Solutions: \((\tfrac{3}{2}, 4)\) and \((-2, -3)\).

Don't mix up the pairs

Each \(x\) value has a specific \(y\) value that goes with it. Always substitute back into the linear equation (not the quadratic) to find each \(y\). If you mix them up, your answer is wrong even if the individual numbers are correct.

Graphical interpretation

What it means on a graph

Solving simultaneous equations is the same as finding where two graphs intersect.

Two straight lines cross at one point — one solution. A straight line crossing a curve usually gives two intersection points — two pairs of solutions.

Exam-style questions

Exam question 1 · Elimination · 3 marks

Question

Solve the simultaneous equations:

\[\begin{aligned}4x + 3y &= 17 & \text{①} \\[4pt] 2x - 3y &= 1 & \text{②}\end{aligned}\]

Show solution

The \(y\) coefficients are \(+3\) and \(-3\) — different signs, so add:

\[\begin{aligned}6x &= 18 \\[4pt] x &= 3\end{aligned}\]

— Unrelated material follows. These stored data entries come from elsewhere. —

-- pv_equiv track=rewrite | github.com/PidgeyUsedGust/synthasizer | synthasizer/transformation.py | _has_pattern
-- ===== SOURCE A (Python) =====
-- from typing import List, Set, Tuple, Any, Union, Optional, Type, Iterable
--
-- def _has_pattern(l: List[Any]) -> bool:
--     """Check if a list consists of a pattern."""
--     for i in range(2, len(l) // 2 + 1):
--         if len(l) % i == 0:
--             p = l[:i]
--             n = len(l) // i
--             if p * n == l:
--                 return True
--     return False
-- ===== SOURCE B (Python) =====
-- def _has_pattern(l):
--     """Check if a list consists of a pattern.
--
--     Instead of scanning every candidate block size up to len(l)//2, walk
--     divisors d only up to sqrt(len(l)) and test both blocks of the
--     complementary pair (d, len(l)//d)."""
--     n = len(l)
--     d = 2
--     while d * d <= n:
--         if n % d == 0:
--             if l[:d] * (n // d) == l or l[:n // d] * d == l:
--                 return True
--         d += 1
--     return False
-- ===== Notes on version B (the rewrite author's own statement) =====
-- stated objective: alternative
-- what changed: A scans every candidate block size i from 2 to n//2 testing the divisors it meets; B walks d only up to sqrt(n) and, for each divisor d found, tests both blocks of the complementary pair (d, n//d).
import Mathlib
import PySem

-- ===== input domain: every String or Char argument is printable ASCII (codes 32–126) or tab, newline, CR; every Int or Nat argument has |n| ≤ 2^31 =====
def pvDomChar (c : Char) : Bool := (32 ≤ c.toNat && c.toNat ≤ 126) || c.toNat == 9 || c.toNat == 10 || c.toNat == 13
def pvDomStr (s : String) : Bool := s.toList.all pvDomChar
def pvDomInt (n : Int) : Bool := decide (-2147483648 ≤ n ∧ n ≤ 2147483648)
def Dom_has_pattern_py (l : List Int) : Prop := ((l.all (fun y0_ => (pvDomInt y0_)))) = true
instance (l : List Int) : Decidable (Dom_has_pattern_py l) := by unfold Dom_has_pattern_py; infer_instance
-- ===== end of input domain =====

-- B replaces A's scan of every block size up to len(l)//2 by a walk of the
-- divisor pairs (d, n//d) for d up to sqrt(n), testing both blocks of each pair.

-- ===== PORT A =====
-- Python `p * k` for a list p and a nonnegative int k: k copies concatenated (exact).
def pyListMul (p : List Int) (k : Nat) : List Int := (List.replicate k p).flatten

-- the `for i in range(2, len(l)//2 + 1)` loop with early return
def loopA (l : List Int) (i : Nat) : Bool :=
  if _h : i ≤ l.length / 2 then
    if l.length % i == 0 && pyListMul (l.take i) (l.length / i) == l then true
    else loopA l (i + 1)
  else false
termination_by l.length / 2 + 1 - i
decreasing_by omega

def has_pattern_py (l : List Int) : Bool := loopA l 2

-- ===== PORT B =====
-- the `while d * d <= n` loop with early return
def loopB (l : List Int) (d : Nat) : Bool :=
  if _h : d * d ≤ l.length then
    if l.length % d == 0 &&
        (pyListMul (l.take d) (l.length / d) == l
          || pyListMul (l.take (l.length / d)) d == l) then true
    else loopB l (d + 1)
  else false
termination_by l.length + 1 - d
decreasing_by
  have hd : d ≤ l.length := by
    rcases Nat.eq_zero_or_pos d with h0 | h1
    · omega
    · calc d = d * 1 := (Nat.mul_one d).symm
        _ ≤ d * d := Nat.mul_le_mul_left d h1
        _ ≤ l.length := _h
  omega

def has_pattern_py_alt (l : List Int) : Bool := loopB l 2

-- ===== PRECONDITION & SPEC =====
def Spec_has_pattern_py (l : List Int) (out : Bool) : Prop := out = has_pattern_py_alt l
instance (l : List Int) (out : Bool) : Decidable (Spec_has_pattern_py l out) := by unfold Spec_has_pattern_py; infer_instance

-- ===== CLAIM (what is proved, stated in full; the proofs are below) =====
def Claim_equal_has_pattern_py : Prop := ∀ (l : List Int), Dom_has_pattern_py l → Spec_has_pattern_py l (has_pattern_py l)

-- ===== LEMMAS AND PROOFS =====

-- A's loop returns true iff some block size j in [i, n/2] passes A's check.
theorem loopA_iff (l : List Int) (i : Nat) :
    loopA l i = true ↔
      ∃ j, i ≤ j ∧ j ≤ l.length / 2 ∧ l.length % j = 0 ∧
        pyListMul (l.take j) (l.length / j) = l := by
  fun_induction loopA l i with
  | case1 i h hc =>
    simp only [Bool.and_eq_true, beq_iff_eq] at hc
    refine iff_of_true rfl ?_
    exact ⟨i, le_refl i, h, hc.1, hc.2⟩
  | case2 i h hc ih =>
    rw [ih]
    simp only [Bool.and_eq_true, beq_iff_eq] at hc
    constructor
    · rintro ⟨j, hj1, hj2, hj3, hj4⟩; exact ⟨j, by omega, hj2, hj3, hj4⟩
    · rintro ⟨j, hj1, hj2, hj3, hj4⟩
      refine ⟨j, ?_, hj2, hj3, hj4⟩
      rcases Nat.eq_or_lt_of_le hj1 with rfl | h'
      · exact absurd (And.intro hj3 hj4) hc
      · omega
  | case3 i h =>
    refine iff_of_false (by simp) ?_
    rintro ⟨j, hj1, hj2, _, _⟩; omega

-- B's loop returns true iff some divisor e ≥ d with e*e ≤ n passes one of B's two checks.
theorem loopB_iff (l : List Int) (d : Nat) :
    loopB l d = true ↔
      ∃ e, d ≤ e ∧ e * e ≤ l.length ∧ l.length % e = 0 ∧
        (pyListMul (l.take e) (l.length / e) = l ∨
          pyListMul (l.take (l.length / e)) e = l) := by
  fun_induction loopB l d with
  | case1 d h hc =>
    simp only [Bool.and_eq_true, Bool.or_eq_true, beq_iff_eq] at hc
    refine iff_of_true rfl ?_
    exact ⟨d, le_refl d, h, hc.1, hc.2⟩
  | case2 d h hc ih =>
    rw [ih]
    simp only [Bool.and_eq_true, Bool.or_eq_true, beq_iff_eq] at hc
    constructor
    · rintro ⟨e, he1, he2, he3, he4⟩; exact ⟨e, by omega, he2, he3, he4⟩
    · rintro ⟨e, he1, he2, he3, he4⟩
      refine ⟨e, ?_, he2, he3, he4⟩
      rcases Nat.eq_or_lt_of_le he1 with rfl | h'
      · exact absurd (And.intro he3 he4) hc
      · omega
  | case3 d h =>
    refine iff_of_false (by simp) ?_
    rintro ⟨e, he1, he2, _, _⟩
    exact h (le_trans (Nat.mul_le_mul he1 he1) he2)

theorem main_eq (l : List Int) : has_pattern_py l = has_pattern_py_alt l := by
  unfold has_pattern_py has_pattern_py_alt
  rw [Bool.eq_iff_iff, loopA_iff, loopB_iff]
  constructor
  · rintro ⟨j, hj2, hjh, hdvd, hchk⟩
    have hj0 : 0 < j := by omega
    have h2j : 2 * j ≤ l.length := by omega
    obtain ⟨k, hk⟩ : j ∣ l.length := Nat.dvd_of_mod_eq_zero hdvd
    have hdiv : l.length / j = k := by rw [hk]; exact Nat.mul_div_cancel_left k hj0
    by_cases hsq : j * j ≤ l.length
    · exact ⟨j, hj2, hsq, hdvd, Or.inl hchk⟩
    · -- j exceeds the square root: its cofactor k answers for B
      have hk2 : 2 ≤ k := by
        have h' : j * 2 ≤ j * k := by omega
        exact Nat.le_of_mul_le_mul_left h' hj0
      have hkj : k < j := by
        have h' : j * k < j * j := by omega
        exact Nat.lt_of_mul_lt_mul_left h'
      have hkk : k * k ≤ l.length := by
        have h' : k * k ≤ k * j := Nat.mul_le_mul_left k (le_of_lt hkj)
        have h'' : k * j = j * k := Nat.mul_comm k j
        omega
      have hkdvd : l.length % k = 0 := by
        have h' : k ∣ l.length := ⟨j, by rw [hk]; ring⟩
        exact Nat.mod_eq_zero_of_dvd h'
      have hdk : l.length / k = j := by
        rw [hk, Nat.mul_comm]; exact Nat.mul_div_cancel_left j (by omega)
      refine ⟨k, hk2, hkk, hkdvd, Or.inr ?_⟩
      rw [hdk]; rw [hdiv] at hchk; exact hchk
  · rintro ⟨e, he2, hee, hdvd, hchk⟩
    have he0 : 0 < e := by omega
    obtain ⟨k, hk⟩ : e ∣ l.length := Nat.dvd_of_mod_eq_zero hdvd
    have hdiv : l.length / e = k := by rw [hk]; exact Nat.mul_div_cancel_left k he0
    rcases hchk with h1 | h2
    · -- e itself is a block size A tries
      refine ⟨e, he2, ?_, hdvd, h1⟩
      have h' : 2 * e ≤ e * e := by
        have := Nat.mul_le_mul_right e he2; omega
      omega
    · -- the cofactor k is a block size A tries
      have hek : e ≤ k := by
        have h' : e * e ≤ e * k := by omega
        exact Nat.le_of_mul_le_mul_left h' he0
      have hk2 : 2 ≤ k := by omega
      have hkh : k ≤ l.length / 2 := by
        have h' : 2 * k ≤ e * k := Nat.mul_le_mul_right k he2
        omega
      have hkdvd : l.length % k = 0 := by
        have h' : k ∣ l.length := ⟨e, by rw [hk]; ring⟩
        exact Nat.mod_eq_zero_of_dvd h'
      have hdk : l.length / k = e := by
        rw [hk, Nat.mul_comm]; exact Nat.mul_div_cancel_left e (by omega)
      refine ⟨k, hk2, hkh, hkdvd, ?_⟩
      rw [hdk]; rw [hdiv] at h2; exact h2

-- ===== VERDICT (by name: the statement is the Claim_ definition above) =====
theorem has_pattern_py_spec : Claim_equal_has_pattern_py := by
  intro l _
  unfold Spec_has_pattern_py
  exact main_eq l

Substitute into equation 1:

\[\begin{aligned}4(3) + 3y &= 17 \\[4pt] 3y &= 5 \\[4pt] y &= \tfrac{5}{3}\end{aligned}\]

Solution: \(x = 3\), \(y = \tfrac{5}{3}\).

Exam question 2 · Substitution · 4 marks

Question

Solve the simultaneous equations:

\[\begin{aligned}y &= 3x - 5 \\[4pt] 2x + 3y &= 7\end{aligned}\]

Show solution

Substitute \(y = 3x - 5\) into the second equation:

\[\begin{aligned}2x + 3(3x - 5) &= 7 \\[4pt] 2x + 9x - 15 &= 7 \\[4pt] 11x &= 22 \\[4pt] x &= 2\end{aligned}\]

Substitute back: \(y = 3(2) - 5 = 1\).

Solution: \(x = 2\), \(y = 1\).

Exam question 3 · Linear-quadratic · 6 marks

Question

Solve the simultaneous equations:

\[\begin{aligned}y &= x - 2 \\[4pt] x^2 + y^2 &= 10\end{aligned}\]

Show solution

Substitute \(y = x - 2\) into the second equation:

\[\begin{aligned}x^2 + (x - 2)^2 &= 10 \\[4pt] x^2 + x^2 - 4x + 4 &= 10 \\[4pt] 2x^2 - 4x - 6 &= 0 \\[4pt] x^2 - 2x - 3 &= 0 \\[4pt] (x - 3)(x + 1) &= 0\end{aligned}\]

\(x = 3\) or \(x = -1\).

Find \(y\) for each:

\[\begin{aligned}\text{When } x = 3: \quad y &= 3 - 2 = 1 \\[4pt] \text{When } x = -1: \quad y &= -1 - 2 = -3\end{aligned}\]

Solutions: \((3, 1)\) and \((-1, -3)\).

Exam question 4 · Word problem · 5 marks

Question

Two numbers have a sum of 15 and a difference of 3. Find the two numbers.

Show solution

Let the numbers be \(x\) and \(y\) where \(x > y\).

\[\begin{aligned}x + y &= 15 & \text{①} \\[4pt] x - y &= 3 & \text{②}\end{aligned}\]

Add:

\[\begin{aligned}\text{① } + \text{ ②}: \qquad 2x &= 18 \\[4pt] x &= 9\end{aligned}\]

Substitute into ①: \(y = 15 - 9 = 6\).

The two numbers are 9 and 6.

Common mistakes

Adding when you should subtract

If both coefficients have the same sign, you need to subtract the equations. If they have different signs, you add. Mixing these up is the most common elimination error.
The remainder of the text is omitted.